4 Results and comparison

The verification of the proposed algorithm was done by using multiple simulation environments. The design has been implemented using Verilog HDL and tested against various sets of inputs for multiplication. A good agreement between theoretical and simulation results was observed. The design was also implemented on various FPGAs including Spartan 3E (xc3s500-5fg320), Virtex-7 (xc7vx485t-3 ffg1157) and Virtex-5(xc5vlx20t-2ff323) to compare the resource utilization. The design is fully synthesizable, and estimation of all the resources was obtained after successful place and route process. Table 3 summarizes the resource utilization to verify the improved performance of the proposed design.

To demonstrate the fact that the improved results are due to the proposed architecture instead of the tools and technology, the design has been compared to the relevant literature which utilized the same technology and tools as used in this work. The proposed design was compared with [7] and [4], and the comparison results are tabulated in Table 4. The proposed design requires approximately 70% fewer resources (including flip-flops, LUTs and slice registers) as compared with [7] and [4] to produce the same multiplication. The reduction in LUTs is 73%, 74%, 77% and 81% as compared to the conventional approaches which utilized array, Dadda, Wallace and Vedic algorithms, respectively. Reduction in resources is due to the utilization of 75% less 8-bit multiplier modules as compared to the conventional technique. One module of an 8-bit Dadda multiplier requires seven half adders and 49 full adders. Each half adder contains five universal gates, and each full adder contains nine universal gates. The proposed work reduces three 8-bit multipliers. The implementation of three 8-bit multipliers require approximately 1428 gates. The additional components used to implement this approach are two multiplexers, one counter and one decoder which require approximately 4, 20 and 6 gates, respectively. Overall the proposed design reduces the gate count by almost 1400 gates. It also achieves 75% more operating frequency. Therefore, we conclude that the proposed design is more resource efficient than the conventional approach.

Table 3 Performance summary of the proposed design
Table 4 Comparative analysis of 16-bit multipliers with the proposed design

As the proposed design produces only one partial product at a time, it needs more iterations to perform complete multiplication process but it uses less resources. Consequently, there is a trade-off between resource consumption and number of iterations. Nevertheless, the proposed architecture has been designed with good optimization techniques which achieves high frequency leading to very quick process of iterations.

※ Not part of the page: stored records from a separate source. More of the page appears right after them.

-- pv_equiv track=rewrite | github.com/Michal0ss/WDI | WDI_algo/kolosy/22/B1_Again.py | find_subseq
-- ===== SOURCE A (Python) =====
-- def find_subseq(t):
--     n=len(t)
--     subseqences=[]
--     start=0
--
--     while start<n:
--         end=start
--         while end + 1 < n and t[end]<t[end+1]:
--             end+=1
--
--         if (start == 0 or t[start-1]>=t[start]) and (end==n-1 or t[end+1]<=t[end]):
--             if end-start+1>2:
--                 subseqences.append((start,end)) # zapisuje tuple
--
--         start=end+1
--     return subseqences
-- ===== SOURCE B (Python) =====
-- def find_subseq(t):
--     n = len(t)
--     if n == 0:
--         return []
--     bounds = [0] + [i for i in range(1, n) if t[i - 1] >= t[i]] + [n]
--     return [(a, b - 1) for a, b in zip(bounds, bounds[1:]) if b - a > 2]
-- ===== Notes on version B (the rewrite author's own statement) =====
-- stated objective: simpler
-- what changed: Replaces A's nested start-jumping while loops (inner run-extension plus always-true boundary guards) with a single comprehension collecting descent boundaries i where t[i-1]>=t[i], then zipping consecutive boundaries and keeping runs longer than 2.
import Mathlib
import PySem

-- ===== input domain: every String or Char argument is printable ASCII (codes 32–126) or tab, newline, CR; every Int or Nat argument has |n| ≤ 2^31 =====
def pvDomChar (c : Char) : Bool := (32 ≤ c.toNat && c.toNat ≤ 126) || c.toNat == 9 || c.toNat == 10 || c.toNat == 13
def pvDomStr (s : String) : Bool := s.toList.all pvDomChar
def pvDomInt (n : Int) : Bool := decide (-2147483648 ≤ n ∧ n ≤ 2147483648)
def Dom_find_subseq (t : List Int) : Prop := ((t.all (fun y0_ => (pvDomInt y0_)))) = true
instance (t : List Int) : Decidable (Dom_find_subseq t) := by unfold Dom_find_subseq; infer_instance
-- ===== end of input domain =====

-- B replaces A's nested start-jumping while loops by one comprehension of descent boundaries
-- zipped into consecutive pairs (objective: simpler); same O(n) cost.

-- ===== PORT A =====
-- inner 'while end+1<n and t[end]<t[end+1]: end+=1'.  Every index Python reads here is
-- guarded to be in range, so Nat indices with List.getD are exact.
def extA (t : List Int) (e : Nat) : Nat :=
  if _ : e + 1 < t.length ∧ t.getD e 0 < t.getD (e + 1) 0 then extA t (e + 1) else e
termination_by t.length - e
decreasing_by omega

-- needed by loopA's termination proof
theorem extA_ge (t : List Int) (e : Nat) : e ≤ extA t e := by
  induction e using extA.induct t with
  | case1 e h ih => rw [extA, dif_pos h]; omega
  | case2 e h => rw [extA, dif_neg h]

-- outer 'while start<n' loop; Nat subtraction in 'end-start+1 > 2' matches Python because
-- the comparison is equivalent either way (both sides false when end < start).
def loopA (t : List Int) (start : Nat) (acc : List (Int × Int)) : List (Int × Int) :=
  if _ : start < t.length then
    loopA t (extA t start + 1)
      (if (start = 0 ∨ t.getD (start - 1) 0 ≥ t.getD start 0) ∧
          (extA t start = t.length - 1 ∨ t.getD (extA t start + 1) 0 ≤ t.getD (extA t start) 0) then
        (if extA t start - start + 1 > 2 then acc ++ [((start : Int), (extA t start : Int))] else acc)
      else acc)
  else acc
termination_by t.length - start
decreasing_by have := extA_ge t start; omega

def find_subseq (t : List Int) : List (Int × Int) := loopA t 0 []

-- ===== PORT B =====
-- the comprehension condition 't[i-1] >= t[i]' (indices always in range, getD exact)
def isBreak (t : List Int) (i : Nat) : Bool := decide (t.getD (i - 1) 0 ≥ t.getD i 0)

def find_subseq_alt (t : List Int) : List (Int × Int) :=
  let n := t.length
  if n = 0 then []
  else
    let bounds : List Nat := 0 :: (List.range' 1 (n - 1)).filter (isBreak t) ++ [n]
    (bounds.zip bounds.tail).filterMap
      (fun ab => if ab.2 - ab.1 > 2 then some ((ab.1 : Int), (ab.2 : Int) - 1) else none)

-- ===== PRECONDITION & SPEC =====
def Spec_find_subseq (t : List Int) (out : List (Int × Int)) : Prop := out = find_subseq_alt t
instance (t : List Int) (out : List (Int × Int)) : Decidable (Spec_find_subseq t out) := by unfold Spec_find_subseq; infer_instance

-- ===== CLAIM (what is proved, stated in full; the proofs are below) =====
def Claim_equal_find_subseq : Prop := ∀ (t : List Int), Dom_find_subseq t → Spec_find_subseq t (find_subseq t)

-- ===== LEMMAS AND PROOFS =====

-- B's pairing step, named for the proofs
def pvPairs (bounds : List Nat) : List (Int × Int) :=
  (bounds.zip bounds.tail).filterMap
    (fun ab => if ab.2 - ab.1 > 2 then some ((ab.1 : Int), (ab.2 : Int) - 1) else none)

theorem pvPairs_cons₂ (a b : Nat) (l : List Nat) :
    pvPairs (a :: b :: l) =
      (if b - a > 2 then [((a : Int), (b : Int) - 1)] else []) ++ pvPairs (b :: l) := by
  by_cases h : b - a > 2 <;> simp [pvPairs, h]

theorem pvPairs_single (a : Nat) : pvPairs [a] = [] := by simp [pvPairs]

theorem extA_lt (t : List Int) (e : Nat) : e < t.length → extA t e < t.length := by
  induction e using extA.induct t with
  | case1 e h ih => intro _; rw [extA, dif_pos h]; exact ih h.1
  | case2 e h => intro he; rw [extA, dif_neg h]; exact he

theorem extA_exit (t : List Int) (e : Nat) :
    extA t e + 1 < t.length → t.getD (extA t e + 1) 0 ≤ t.getD (extA t e) 0 := by
  induction e using extA.induct t with
  | case1 e h ih => rw [extA, dif_pos h]; exact ih
  | case2 e h =>
      rw [extA, dif_neg h]; intro h2
      push_neg at h
      exact h h2

-- the descent boundaries after s are exactly: extA t s + 1 (if in range) and the rest
theorem breaks_from (t : List Int) (s : Nat) :
    (List.range' (s + 1) (t.length - (s + 1))).filter (isBreak t) =
      if extA t s + 1 < t.length then
        (extA t s + 1) ::
          (List.range' (extA t s + 2) (t.length - (extA t s + 2))).filter (isBreak t)
      else [] := by
  induction s using extA.induct t with
  | case1 s h ih =>
      rw [extA, dif_pos h]
      have hn : t.length - (s + 1) = (t.length - (s + 2)) + 1 := by omega
      rw [hn, show List.range' (s+1) ((t.length - (s+2)) + 1) = (s+1) :: List.range' (s+2) (t.length - (s+2)) from rfl]
      have hb : isBreak t (s + 1) = false := by
        simp [isBreak]
        simpa using h.2
      rw [List.filter_cons_of_neg (by simp [hb])]
      exact ih
  | case2 s h =>
      rw [extA, dif_neg h]
      by_cases hs : s + 1 < t.length
      · have hn : t.length - (s + 1) = (t.length - (s + 2)) + 1 := by omega
        rw [hn, show List.range' (s+1) ((t.length - (s+2)) + 1) = (s+1) :: List.range' (s+2) (t.length - (s+2)) from rfl]
        have hb : isBreak t (s + 1) = true := by
          push_neg at h
          simp [isBreak]
          simpa using h hs
        rw [List.filter_cons_of_pos (by simp [hb]), if_pos hs]
      · rw [if_neg hs, show t.length - (s + 1) = 0 from by omega]
        simp
-- main invariant: from any resumption point s, A's loop appends exactly B's pairs
theorem loopA_eq (t : List Int) :
    ∀ (k s : Nat) (acc : List (Int × Int)), t.length - s ≤ k → s ≤ t.length →
      (s < t.length → (s = 0 ∨ t.getD (s - 1) 0 ≥ t.getD s 0)) →
      loopA t s acc =
        acc ++ pvPairs (s :: (List.range' (s + 1) (t.length - (s + 1))).filter (isBreak t) ++ [t.length]) := by
  intro k
  induction k with
  | zero =>
      intro s acc hk hs _
      have : s = t.length := by omega
      subst this
      rw [loopA, dif_neg (by omega)]
      rw [show t.length - (t.length + 1) = 0 from by omega]
      simp [pvPairs_cons₂, pvPairs_single]
  | succ k ih =>
      intro s acc hk hs hinv
      by_cases hlt : s < t.length
      · rw [loopA, dif_pos hlt]
        have hge := extA_ge t s
        have hel := extA_lt t s hlt
        set e := extA t s with he
        have hguard : (s = 0 ∨ t.getD (s - 1) 0 ≥ t.getD s 0) ∧
            (e = t.length - 1 ∨ t.getD (e + 1) 0 ≤ t.getD e 0) := by
          refine ⟨hinv hlt, ?_⟩
          by_cases h1 : e + 1 < t.length
          · exact Or.inr (extA_exit t s h1)
          · exact Or.inl (by omega)
        rw [if_pos hguard, breaks_from t s, ← he]
        by_cases h1 : e + 1 < t.length
        · rw [if_pos h1]
          have hrec := ih (e + 1) (if e - s + 1 > 2 then acc ++ [((s : Int), (e : Int))] else acc)
            (by omega) (by omega)
            (fun _ => Or.inr (by simpa using extA_exit t s h1))
          have h3 : e + 1 + 1 = e + 2 := rfl
          rw [h3] at hrec
          rw [hrec]
          simp only [List.cons_append]
          rw [pvPairs_cons₂ s (e + 1)]
          have hval : ((e + 1 : Nat) : Int) - 1 = (e : Int) := by push_cast; ring
          by_cases h2 : e - s + 1 > 2
          · rw [if_pos h2, if_pos (show e + 1 - s > 2 by omega), hval]; simp
          · rw [if_neg h2, if_neg (show ¬(e + 1 - s > 2) by omega)]; simp
        · rw [if_neg h1]
          have hen : e = t.length - 1 := by omega
          rw [loopA, dif_neg (by omega)]
          simp only [List.singleton_append]
          rw [show ([s, t.length] : List Nat) = s :: t.length :: [] from rfl,
             pvPairs_cons₂ s t.length, pvPairs_single]
          have hval : ((t.length : Nat) : Int) - 1 = (e : Int) := by
            have h4 : e + 1 = t.length := by omega
            push_cast [← h4]; ring
          by_cases h2 : e - s + 1 > 2
          · rw [if_pos h2, if_pos (show t.length - s > 2 by omega), hval]; simp
          · rw [if_neg h2, if_neg (show ¬(t.length - s > 2) by omega)]; simp
      · have : s = t.length := by omega
        subst this
        rw [loopA, dif_neg (by omega)]
        rw [show t.length - (t.length + 1) = 0 from by omega]
        simp [pvPairs_cons₂, pvPairs_single]

-- ===== VERDICT (by name: the statement is the Claim_ definition above) =====
theorem find_subseq_spec : Claim_equal_find_subseq := by
  intro t _
  unfold Spec_find_subseq find_subseq find_subseq_alt
  by_cases h0 : t.length = 0
  · rw [loopA, dif_neg (by omega)]
    simp [h0]
  · rw [if_neg h0]
    have := loopA_eq t t.length 0 [] (by omega) (by omega) (fun _ => Or.inl rfl)
    rw [this]
    simp [pvPairs]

Hence, this design not only reduces the resource utilization but is also fast as compared to the previous designs.

5 Conclusion

This article has presented a novel approach to design a multiplier by modifying the divide-and-conquer algorithm and optimizing it for resource utilization. For multiplication process, it uses Dadda algorithm. The design reduces the hardware multiplier modules from four to one, and therefore, it uses three times less resources as compared to the conventional approach. The proposed design can be operated at a higher frequency as compared to previous designs, which also makes it suitable for high-speed applications. It has been tested on various FPGAs to validate the results.